For all the admiration expressed by these sacred figures of French culture and society, Raymond Aron has yet to gain the recognition that he fully deserves. Although Aron was a major representative of the European liberal tradition during the Cold War, he remains a relatively marginal figure in the English-speaking world. To give just one example, Samuel Moyn’s recent Liberalism Against Itself: Cold War Intellectuals and the Making of Our Times had no place for Aron, arguably the most important Cold War liberal. It is surprising (and, frankly, disappointing) how little he is read and taught today by political theorists and international relations scholars, although he authored classic books such as Peace and War and Clausewitz. Aron produced informed commentaries on topics as diverse as the Algerian crisis, the student’s revolts of May 1968, the failures of America’s foreign policy, and the nature of the Soviet Union regime, all of which can still be read with great profit for their political acumen. Aron’s Memoirs: Fifty Years of Political Reflection and Le Spectateur éngage, his dialogue with two younger journalists translated into English as Thinking Politically, remain essential reading for understanding his life and works.

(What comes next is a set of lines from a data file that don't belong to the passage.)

-- pv_equiv track=rewrite | github.com/NawarMalhis/AFF | annotated_fasta.py | _validate_header_extra
-- ===== SOURCE A (Python) =====
-- def _validate_header_extra(he: str=None):
--     _ret = True
--     if he is None:
--         return True
--     lst = he.split('\n')
--     for line in lst:
--         if len(line) == 0:
--             return False
--         if line[0] != '#':
--             return False
--     return True
-- ===== SOURCE B (Python) =====
-- def _validate_header_extra(he: str=None):
--     # single char scan: first char must be '#', every char after a '\n' must be '#',
--     # and the string must not end in '\n'
--     if he is None:
--         return True
--     if he[:1] != '#':
--         return False
--     prev = ''
--     for c in he:
--         if prev == '\n' and c != '#':
--             return False
--         prev = c
--     return prev != '\n'
-- ===== Notes on version B (the rewrite author's own statement) =====
-- stated objective: simpler
-- what changed: B replaces split-on-newline-then-loop-over-lines by a single direct character scan keeping only the previous character, never materialising a list of lines.
import Mathlib
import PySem

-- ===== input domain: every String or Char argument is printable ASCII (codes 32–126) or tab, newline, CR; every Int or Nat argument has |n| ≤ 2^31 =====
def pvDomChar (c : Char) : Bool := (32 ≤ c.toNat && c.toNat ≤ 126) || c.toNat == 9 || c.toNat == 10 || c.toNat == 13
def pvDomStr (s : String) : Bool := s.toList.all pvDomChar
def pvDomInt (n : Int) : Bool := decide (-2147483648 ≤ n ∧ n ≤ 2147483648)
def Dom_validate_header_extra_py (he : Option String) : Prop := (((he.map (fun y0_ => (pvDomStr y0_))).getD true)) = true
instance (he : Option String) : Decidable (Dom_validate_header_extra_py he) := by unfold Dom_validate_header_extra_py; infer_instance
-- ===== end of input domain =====

-- B replaces split-into-lines-then-loop by one direct character scan with a previous-character
-- accumulator (objective: simpler, no list of lines is materialised; same asymptotic cost).

-- ===== PORT A =====
-- the for-loop over the list of lines (lines as List Char, proofs are done on the list side)
def pvALoop : List (List Char) → Bool
  | [] => true
  | line :: rest =>
    if PySem.Chars.len line = 0 then false
    else if PySem.Chars.pyGet? line 0 ≠ some '#' then false
    else pvALoop rest

def validate_header_extra_py (he : Option String) : Bool :=
  match he with
  | none => true
  | some s => pvALoop (PySem.Chars.splitOn s.toList ['\n'])

-- ===== PORT B =====
-- the for-loop: prev is the previous character (none before the first iteration, Python's '')
def pvBScan : Option Char → List Char → Bool
  | prev, [] => decide (prev ≠ some '\n')
  | prev, c :: rest =>
    if prev = some '\n' ∧ c ≠ '#' then false else pvBScan (some c) rest

def validate_header_extra_py_alt (he : Option String) : Bool :=
  match he with
  | none => true
  | some s =>
    if PySem.Str.slice s none (some 1) ≠ "#" then false
    else pvBScan none s.toList

-- ===== PRECONDITION & SPEC =====
def Spec_validate_header_extra_py (he : Option String) (out : Bool) : Prop := out = validate_header_extra_py_alt he
instance (he : Option String) (out : Bool) : Decidable (Spec_validate_header_extra_py he out) := by unfold Spec_validate_header_extra_py; infer_instance

-- ===== CLAIM (what is proved, stated in full; the proofs are below) =====
def Claim_equal_validate_header_extra_py : Prop := ∀ (he : Option String), Dom_validate_header_extra_py he → Spec_validate_header_extra_py he (validate_header_extra_py he)

-- ===== LEMMAS AND PROOFS =====

-- simple accumulator-free recursion computing splitOn cs ['\n'] (proof-side reference)
def pvSplitNL : List Char → List (List Char)
  | [] => [[]]
  | c :: rest =>
    if c = '\n' then [] :: pvSplitNL rest
    else match pvSplitNL rest with
      | [] => [[c]]          -- unreachable: pvSplitNL is never []
      | p :: ps => (c :: p) :: ps

lemma pvSplitNL_ne_nil (cs : List Char) : pvSplitNL cs ≠ [] := by
  cases cs with
  | nil => simp [pvSplitNL]
  | cons c rest =>
    simp only [pvSplitNL]
    split
    · simp
    · split <;> simp

lemma pvSplitOn_go_eq (fuel : Nat) :
    ∀ (l cur : List Char) (acc : List (List Char)), l.length < fuel →
      PySem.Chars.splitOn.go ['\n'] fuel l cur acc =
        acc.reverse ++
          (match pvSplitNL l with
           | [] => [cur.reverse]
           | p :: ps => (cur.reverse ++ p) :: ps) := by
  induction fuel with
  | zero => intro l cur acc h; omega
  | succ fuel ih =>
    intro l cur acc h
    cases l with
    | nil => simp [PySem.Chars.splitOn.go, pvSplitNL]
    | cons c rest =>
      by_cases hc : c = '\n'
      · subst hc
        have hstep : PySem.Chars.splitOn.go ['\n'] (fuel + 1) ('\n' :: rest) cur acc =
            PySem.Chars.splitOn.go ['\n'] fuel rest [] (cur.reverse :: acc) := by
          simp [PySem.Chars.splitOn.go, List.isPrefixOf]
        rw [hstep, ih rest [] (cur.reverse :: acc) (by simpa using Nat.lt_of_succ_lt_succ h)]
        simp only [pvSplitNL, List.reverse_cons, List.reverse_nil, List.nil_append]
        cases hps : pvSplitNL rest with
        | nil => exact absurd hps (pvSplitNL_ne_nil rest)
        | cons p ps => simp
      · have hstep : PySem.Chars.splitOn.go ['\n'] (fuel + 1) (c :: rest) cur acc =
            PySem.Chars.splitOn.go ['\n'] fuel rest (c :: cur) acc := by
          simp [PySem.Chars.splitOn.go, List.isPrefixOf]
          exact fun h => absurd h.symm hc
        rw [hstep, ih rest (c :: cur) acc (by simpa using Nat.lt_of_succ_lt_succ h)]
        simp only [pvSplitNL, if_neg hc]
        cases hps : pvSplitNL rest with
        | nil => exact absurd hps (pvSplitNL_ne_nil rest)
        | cons p ps => simp

lemma pvSplitOn_eq (cs : List Char) : PySem.Chars.splitOn cs ['\n'] = pvSplitNL cs := by
  show PySem.Chars.splitOn.go ['\n'] (cs.length + 1) cs [] [] = pvSplitNL cs
  rw [pvSplitOn_go_eq (cs.length + 1) cs [] [] (by omega)]
  cases hps : pvSplitNL cs with
  | nil => exact absurd hps (pvSplitNL_ne_nil cs)
  | cons p ps => simp

lemma pvPyGet0 (c : Char) (p : List Char) : PySem.List.pyGet? (c :: p) 0 = some c := by
  simp [PySem.List.pyGet?, PySem.List.pyIdx?]

lemma pvALoop_cons (c : Char) (p : List Char) (ps : List (List Char)) :
    pvALoop ((c :: p) :: ps) = if c = '#' then pvALoop ps else false := by
  simp only [pvALoop, PySem.Chars.len_eq, PySem.Chars.pyGet?_eq_listPyGet?, pvPyGet0]
  have h0 : ¬ ((p.length : Int) + 1 = 0) := by omega
  by_cases hc : c = '#' <;> simp [hc, h0]

lemma pvJoint (cs : List Char) :
    (∀ c, c ≠ '\n' → pvBScan (some c) cs = pvALoop (pvSplitNL cs).tail) ∧
    pvBScan (some '\n') cs = pvALoop (pvSplitNL cs) := by
  induction cs with
  | nil => simp [pvBScan, pvSplitNL, pvALoop, PySem.Chars.len]
  | cons c rest ih =>
    obtain ⟨ih1, ih2⟩ := ih
    constructor
    · intro d hd
      have hL : pvBScan (some d) (c :: rest) = pvBScan (some c) rest := by
        simp [pvBScan, hd]
      rw [hL]
      by_cases hc : c = '\n'
      · subst hc
        simpa [pvSplitNL] using ih2
      · rw [ih1 c hc]
        simp only [pvSplitNL, if_neg hc]
        cases hps : pvSplitNL rest with
        | nil => exact absurd hps (pvSplitNL_ne_nil rest)
        | cons p ps => simp
    · by_cases hc : c = '#'
      · subst hc
        have hL : pvBScan (some '\n') ('#' :: rest) = pvBScan (some '#') rest := by
          simp [pvBScan]
        rw [hL, ih1 '#' (by decide)]
        simp only [pvSplitNL, if_neg (by decide : ¬ ('#' = '\n'))]
        cases hps : pvSplitNL rest with
        | nil => exact absurd hps (pvSplitNL_ne_nil rest)
        | cons p ps => simp [pvALoop_cons]
      · have hL : pvBScan (some '\n') (c :: rest) = false := by
          simp [pvBScan, hc]
        rw [hL]
        by_cases hn : c = '\n'
        · subst hn
          simp [pvSplitNL, pvALoop, PySem.Chars.len]
        · simp only [pvSplitNL, if_neg hn]
          cases hps : pvSplitNL rest with
          | nil => exact absurd hps (pvSplitNL_ne_nil rest)
          | cons p ps => simp [pvALoop_cons, hc]

lemma pvSliceOne (s : String) :
    (PySem.Str.slice s none (some 1) = "#") ↔ s.toList.take 1 = ['#'] := by
  rw [← String.toList_inj, PySem.Str.toList_slice, PySem.Chars.slice_eq_listSlice,
    PySem.List.slice_to s.toList (by norm_num : (0:Int) ≤ 1),
    show "#".toList = ['#'] from by decide]
  norm_num

-- ===== VERDICT (by name: the statement is the Claim_ definition above) =====
theorem validate_header_extra_py_spec : Claim_equal_validate_header_extra_py := by
  intro he _
  unfold Spec_validate_header_extra_py validate_header_extra_py validate_header_extra_py_alt
  cases he with
  | none => rfl
  | some s =>
    simp only [pvSplitOn_eq]
    by_cases hs : PySem.Str.slice s none (some 1) = "#"
    · have htake := (pvSliceOne s).mp hs
      cases hcs : s.toList with
      | nil => simp [hcs] at htake
      | cons c cs =>
        rw [hcs] at htake
        simp only [List.take_succ_cons, List.take_zero, List.cons.injEq, and_true] at htake
        subst htake
        rw [if_neg (by simp [hs])]
        have h2 := (pvJoint ('#' :: cs)).2
        have hL : pvBScan (some '\n') ('#' :: cs) = pvBScan (some '#') cs := by
          simp [pvBScan]
        have hB : pvBScan none ('#' :: cs) = pvBScan (some '#') cs := by
          simp [pvBScan]
        rw [hB, ← hL, h2]
    · rw [if_pos (by simp [hs])]
      have htake : s.toList.take 1 ≠ ['#'] := fun h => hs ((pvSliceOne s).mpr h)
      cases hcs : s.toList with
      | nil => simp [pvSplitNL, pvALoop, PySem.Chars.len]
      | cons c cs =>
        rw [hcs] at htake
        simp only [List.take_succ_cons, List.take_zero, ne_eq, List.cons.injEq, and_true] at htake
        by_cases hn : c = '\n'
        · subst hn
          simp [pvSplitNL, pvALoop, PySem.Chars.len]
        · simp only [pvSplitNL, if_neg hn]
          cases hps : pvSplitNL cs with
          | nil => exact absurd hps (pvSplitNL_ne_nil cs)
          | cons p ps => simp [pvALoop_cons, htake]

Liberty was a central topic for Aron as it was for other Cold War liberals such as Isaiah Berlin, Karl Popper, and Friedrich von Hayek. Some political philosophers prefer to start from an imaginary state of nature and a hypothetical social contract from which they deduct individual rights and obligations. Aron was skeptical of such approaches. He did not like to use the word ‘liberty’ in the singular, and was aware that we always enjoy certain freedoms even if we can never exercise all of the liberties we dream of. In many cases, the freedoms we have also imply restrictions or prohibitions for others. One might be tempted to try to come up with a general theory of liberty for all societies, but that, too, is bound to lead to poor results. Some definitions of freedom are too abstract, while others are so evident that they are devoid of any real meaning. 

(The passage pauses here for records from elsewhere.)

-- pv_equiv track=rewrite | github.com/AbdullahDiallo/Agent-ia | app/services/docs.py | _tags_declare_other_language
-- ===== SOURCE A (Python) =====
-- from typing import Iterable, List, Optional
--
-- _LANG_CODES = {"fr", "en", "wo"}
--
-- def _tags_match_language(tags: set[str], preferred_lang: Optional[str]) -> bool:
--     lang = str(preferred_lang or "").strip().lower()
--     if lang not in _LANG_CODES:
--         return False
--     return any(
--         tag == lang
--         or tag == f"lang:{lang}"
--         or tag.endswith(f":{lang}")
--         or tag.endswith(f"_{lang}")
--         for tag in tags
--     )
--
-- def _tags_declare_other_language(tags: set[str], preferred_lang: Optional[str]) -> bool:
--     lang = str(preferred_lang or "").strip().lower()
--     if lang not in _LANG_CODES:
--         return False
--     for candidate in _LANG_CODES - {lang}:
--         if _tags_match_language(tags, candidate):
--             return True
--     return False
-- ===== SOURCE B (Python) =====
-- from typing import Optional
--
-- _LANG_CODES = {"fr", "en", "wo"}
--
-- def _tags_declare_other_language(tags: set[str], preferred_lang: Optional[str]) -> bool:
--     lang = str(preferred_lang or "").strip().lower()
--     if lang not in _LANG_CODES:
--         return False
--     others = [c for c in sorted(_LANG_CODES) if c != lang]
--     suffixes = tuple(sep + c for c in others for sep in (":", "_"))
--     return any(tag in others or tag.endswith(suffixes) for tag in tags)
-- ===== Notes on version B (the rewrite author's own statement) =====
-- stated objective: idiomatic
-- what changed: Replaces A's loop over candidate codes with full helper rescans of the tag set per candidate (re-normalising and re-validating each candidate) by one pass over the tags testing membership in the other-codes list and str.endswith against a precomputed suffix tuple, dropping the redundant 'lang:'-prefix clause subsumed by the ':' suffix test.
import Mathlib
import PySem

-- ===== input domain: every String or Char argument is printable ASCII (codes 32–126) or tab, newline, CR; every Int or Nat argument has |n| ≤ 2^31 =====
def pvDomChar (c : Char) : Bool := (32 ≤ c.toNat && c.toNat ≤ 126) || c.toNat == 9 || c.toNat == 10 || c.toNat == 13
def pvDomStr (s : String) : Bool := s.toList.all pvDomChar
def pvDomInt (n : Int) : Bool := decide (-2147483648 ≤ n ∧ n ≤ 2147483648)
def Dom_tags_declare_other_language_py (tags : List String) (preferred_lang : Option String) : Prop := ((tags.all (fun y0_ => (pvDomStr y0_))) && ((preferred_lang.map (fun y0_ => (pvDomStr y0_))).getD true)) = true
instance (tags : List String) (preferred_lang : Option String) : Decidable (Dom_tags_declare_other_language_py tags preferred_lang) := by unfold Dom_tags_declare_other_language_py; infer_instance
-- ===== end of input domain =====

-- B replaces A's per-candidate helper rescans over the tag set by one pass over the tags
-- against a precomputed suffix tuple (idiomatic; same return value everywhere).

-- ===== PORT A =====
-- lang = str(preferred_lang or "").strip().lower()   (shared first line of both sources)
def pyPrefLang (preferred_lang : Option String) : String :=
  PySem.Str.lower (PySem.Str.strip (preferred_lang.getD ""))

-- _tags_match_language
def pyTagsMatchLanguage (tags : List String) (preferred_lang : Option String) : Bool :=
  let lang := pyPrefLang preferred_lang
  if !(["fr", "en", "wo"].contains lang) then false
  else tags.any (fun tag =>
    tag == lang || tag == ("lang:" ++ lang) ||
    PySem.Str.endswith tag (":" ++ lang) || PySem.Str.endswith tag ("_" ++ lang))

-- _tags_declare_other_language (set difference ported as a filter of the code list;
-- the loop returns True as soon as one candidate matches, i.e. List.any)
def tags_declare_other_language_py (tags : List String) (preferred_lang : Option String) : Bool :=
  let lang := pyPrefLang preferred_lang
  if !(["fr", "en", "wo"].contains lang) then false
  else (["fr", "en", "wo"].filter (· != lang)).any
        (fun candidate => pyTagsMatchLanguage tags (some candidate))

-- ===== PORT B =====
def tags_declare_other_language_py_alt (tags : List String) (preferred_lang : Option String) : Bool :=
  let lang := pyPrefLang preferred_lang
  if !(["fr", "en", "wo"].contains lang) then false
  else
    -- others = [c for c in sorted(_LANG_CODES) if c != lang]; sorted({"fr","en","wo"}) = ["en","fr","wo"]
    let others := ["en", "fr", "wo"].filter (· != lang)
    let suffixes := others.flatMap (fun c => [":" ++ c, "_" ++ c])
    tags.any (fun tag => others.contains tag || suffixes.any (fun suf => PySem.Str.endswith tag suf))

-- ===== PRECONDITION & SPEC =====
def Spec_tags_declare_other_language_py (tags : List String) (preferred_lang : Option String) (out : Bool) : Prop := out = tags_declare_other_language_py_alt tags preferred_lang
instance (tags : List String) (preferred_lang : Option String) (out : Bool) : Decidable (Spec_tags_declare_other_language_py tags preferred_lang out) := by unfold Spec_tags_declare_other_language_py; infer_instance

-- ===== CLAIM (what is proved, stated in full; the proofs are below) =====
def Claim_equal_tags_declare_other_language_py : Prop := ∀ (tags : List String) (preferred_lang : Option String), Dom_tags_declare_other_language_py tags preferred_lang → Spec_tags_declare_other_language_py tags preferred_lang (tags_declare_other_language_py tags preferred_lang)

-- ===== LEMMAS AND PROOFS =====

-- any f || any g over the same list is any of the pointwise disjunction
theorem pv_two_any {f1 f2 g : String → Bool} (h : ∀ t, (f1 t || f2 t) = g t) (tags : List String) :
    (tags.any f1 || tags.any f2) = tags.any g := by
  induction tags with
  | nil => rfl
  | cons t ts ih =>
    simp only [List.any_cons]
    rw [← h t, ← ih]
    cases f1 t <;> cases f2 t <;> cases ts.any f1 <;> cases ts.any f2 <;> simp

-- the per-tag match condition: A's four clauses per candidate equal B's membership-or-suffix
-- test (the clause tag == "lang:"++c is subsumed by the suffix ":"++c)
theorem pv_per_tag (t a b : String)
    (ha : PySem.Str.endswith ("lang:" ++ a) (":" ++ a) = true)
    (hb : PySem.Str.endswith ("lang:" ++ b) (":" ++ b) = true) :
    ((t == a || t == ("lang:" ++ a) || PySem.Str.endswith t (":" ++ a) || PySem.Str.endswith t ("_" ++ a)) ||
     (t == b || t == ("lang:" ++ b) || PySem.Str.endswith t (":" ++ b) || PySem.Str.endswith t ("_" ++ b)))
  = ((t == a || t == b) ||
     (PySem.Str.endswith t (":" ++ a) || PySem.Str.endswith t ("_" ++ a) ||
      PySem.Str.endswith t (":" ++ b) || PySem.Str.endswith t ("_" ++ b))) := by
  by_cases h1 : t = "lang:" ++ a
  · subst h1
    have hA : (("lang:" ++ a) == ("lang:" ++ a)) = true := by simp
    simp only [hA, ha, Bool.or_true, Bool.true_or]
  · by_cases h2 : t = "lang:" ++ b
    · subst h2
      have hB : (("lang:" ++ b) == ("lang:" ++ b)) = true := by simp
      simp only [hB, hb, Bool.or_true, Bool.true_or]
    · have e1 : (t == "lang:" ++ a) = false := by simp [h1]
      have e2 : (t == "lang:" ++ b) = false := by simp [h2]
      rw [e1, e2]
      cases t == a <;> cases t == b <;>
        cases PySem.Str.endswith t (":" ++ a) <;> cases PySem.Str.endswith t ("_" ++ a) <;>
        cases PySem.Str.endswith t (":" ++ b) <;> cases PySem.Str.endswith t ("_" ++ b) <;> simp

-- same, with B's two codes in the opposite order (used for lang = "wo")
theorem pv_per_tag' (t a b : String)
    (ha : PySem.Str.endswith ("lang:" ++ a) (":" ++ a) = true)
    (hb : PySem.Str.endswith ("lang:" ++ b) (":" ++ b) = true) :
    ((t == a || t == ("lang:" ++ a) || PySem.Str.endswith t (":" ++ a) || PySem.Str.endswith t ("_" ++ a)) ||
     (t == b || t == ("lang:" ++ b) || PySem.Str.endswith t (":" ++ b) || PySem.Str.endswith t ("_" ++ b)))
  = ((t == b || t == a) ||
     (PySem.Str.endswith t (":" ++ b) || PySem.Str.endswith t ("_" ++ b) ||
      PySem.Str.endswith t (":" ++ a) || PySem.Str.endswith t ("_" ++ a))) := by
  by_cases h1 : t = "lang:" ++ a
  · subst h1
    have hA : (("lang:" ++ a) == ("lang:" ++ a)) = true := by simp
    simp only [hA, ha, Bool.or_true, Bool.true_or]
  · by_cases h2 : t = "lang:" ++ b
    · subst h2
      have hB : (("lang:" ++ b) == ("lang:" ++ b)) = true := by simp
      simp only [hB, hb, Bool.or_true, Bool.true_or]
    · have e1 : (t == "lang:" ++ a) = false := by simp [h1]
      have e2 : (t == "lang:" ++ b) = false := by simp [h2]
      rw [e1, e2]
      cases t == a <;> cases t == b <;>
        cases PySem.Str.endswith t (":" ++ a) <;> cases PySem.Str.endswith t ("_" ++ a) <;>
        cases PySem.Str.endswith t (":" ++ b) <;> cases PySem.Str.endswith t ("_" ++ b) <;> simp

-- pyTagsMatchLanguage at an actual language code c (its own guard re-normalises and re-checks c)
theorem pv_helper (tags : List String) (c : String)
    (h1 : PySem.Str.lower (PySem.Str.strip c) = c)
    (h2 : (["fr", "en", "wo"].contains c) = true) :
    pyTagsMatchLanguage tags (some c) = tags.any (fun tag =>
      tag == c || tag == ("lang:" ++ c) ||
      PySem.Str.endswith tag (":" ++ c) || PySem.Str.endswith tag ("_" ++ c)) := by
  unfold pyTagsMatchLanguage pyPrefLang
  simp only [Option.getD_some, h1, h2, Bool.not_true, Bool.false_eq_true, if_false]

-- the two ports agree for every already-normalised language string l
set_option maxRecDepth 4096 in
theorem pv_main (tags : List String) (l : String) :
    (if !(["fr", "en", "wo"].contains l) then false
     else (["fr", "en", "wo"].filter (· != l)).any
        (fun candidate => pyTagsMatchLanguage tags (some candidate)))
  = (if !(["fr", "en", "wo"].contains l) then false
     else
       tags.any (fun tag =>
         (["en", "fr", "wo"].filter (· != l)).contains tag ||
         ((["en", "fr", "wo"].filter (· != l)).flatMap (fun c => [":" ++ c, "_" ++ c])).any
           (fun suf => PySem.Str.endswith tag suf))) := by
  by_cases hc : (["fr", "en", "wo"].contains l) = true
  · rw [hc]
    simp only [Bool.not_true, Bool.false_eq_true, if_false]
    have hl : l = "fr" ∨ l = "en" ∨ l = "wo" := by simpa using hc
    rcases hl with h | h | h
    · subst h
      rw [show (["fr", "en", "wo"].filter (· != "fr")) = ["en", "wo"] from by decide,
          show (["en", "fr", "wo"].filter (· != "fr")) = ["en", "wo"] from by decide]
      simp only [List.any_cons, List.any_nil, Bool.or_false, List.flatMap_cons, List.flatMap_nil,
                 List.cons_append, List.nil_append, List.append_nil]
      rw [pv_helper tags "en" (by decide) (by decide), pv_helper tags "wo" (by decide) (by decide)]
      refine pv_two_any (fun t => ?_) tags
      simp only [List.contains_cons, List.contains_nil, Bool.or_false]
      simpa only [Bool.or_assoc] using pv_per_tag t "en" "wo" (by decide) (by decide)
    · subst h
      rw [show (["fr", "en", "wo"].filter (· != "en")) = ["fr", "wo"] from by decide,
          show (["en", "fr", "wo"].filter (· != "en")) = ["fr", "wo"] from by decide]
      simp only [List.any_cons, List.any_nil, Bool.or_false, List.flatMap_cons, List.flatMap_nil,
                 List.cons_append, List.nil_append, List.append_nil]
      rw [pv_helper tags "fr" (by decide) (by decide), pv_helper tags "wo" (by decide) (by decide)]
      refine pv_two_any (fun t => ?_) tags
      simp only [List.contains_cons, List.contains_nil, Bool.or_false]
      simpa only [Bool.or_assoc] using pv_per_tag t "fr" "wo" (by decide) (by decide)
    · subst h
      rw [show (["fr", "en", "wo"].filter (· != "wo")) = ["fr", "en"] from by decide,
          show (["en", "fr", "wo"].filter (· != "wo")) = ["en", "fr"] from by decide]
      simp only [List.any_cons, List.any_nil, Bool.or_false, List.flatMap_cons, List.flatMap_nil,
                 List.cons_append, List.nil_append, List.append_nil]
      rw [pv_helper tags "fr" (by decide) (by decide), pv_helper tags "en" (by decide) (by decide)]
      refine pv_two_any (fun t => ?_) tags
      simp only [List.contains_cons, List.contains_nil, Bool.or_false]
      simpa only [Bool.or_assoc] using pv_per_tag' t "fr" "en" (by decide) (by decide)
  · have hf : (["fr", "en", "wo"].contains l) = false := by simpa using hc
    rw [hf]
    rfl

-- ===== VERDICT (by name: the statement is the Claim_ definition above) =====
theorem tags_declare_other_language_py_spec : Claim_equal_tags_declare_other_language_py := by
  intro tags pl _
  exact pv_main tags (pyPrefLang pl)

In his writings and particularly in his last lecture on liberty and equality at the Collège de France in 1978, Aron took a different approach. An English translation of this important address has just been published by Princeton University Press, in a volume titled Liberty and Equality. It is accompanied by an excellent essay by Aron’s favorite student, Pierre Manent, and a brief foreword by Mark Lilla. Manent points out that Aron always started from what is, much like Aristotle did two thousand years ago. What he wrote about liberty as well as authority, equality, and power was derived from a careful analysis of the types of society and social structures to which these concepts are related.      

For many, liberty means little more than individual autonomy, choice, and the liberation of desires. Aron believed that this is one of the factors that may account for the moral crisis of liberal democracy.

Aron sought to specify the concrete content of our liberties in democratic modern societies without pretending to offer a theory of liberty. He preferred to speak of ‘liberties’ in the plural and identified several categories of freedoms. The first one includes personal liberties that protect individuals against the abuse of state authorities or other groups. Among them, Aron highlighted the protection against the abuse of the judiciary, the freedom of movement and travel, the freedom to choose one’s employment, and the freedom of enterprise. To this list, one could also add religious liberty along with the freedom of opinion and of expression. The second category includes political liberties—the freedom to vote, to protest, and assembly—while the third category comprises social liberties, often known as social rights, such as the right to social security or the right to form unions and strike.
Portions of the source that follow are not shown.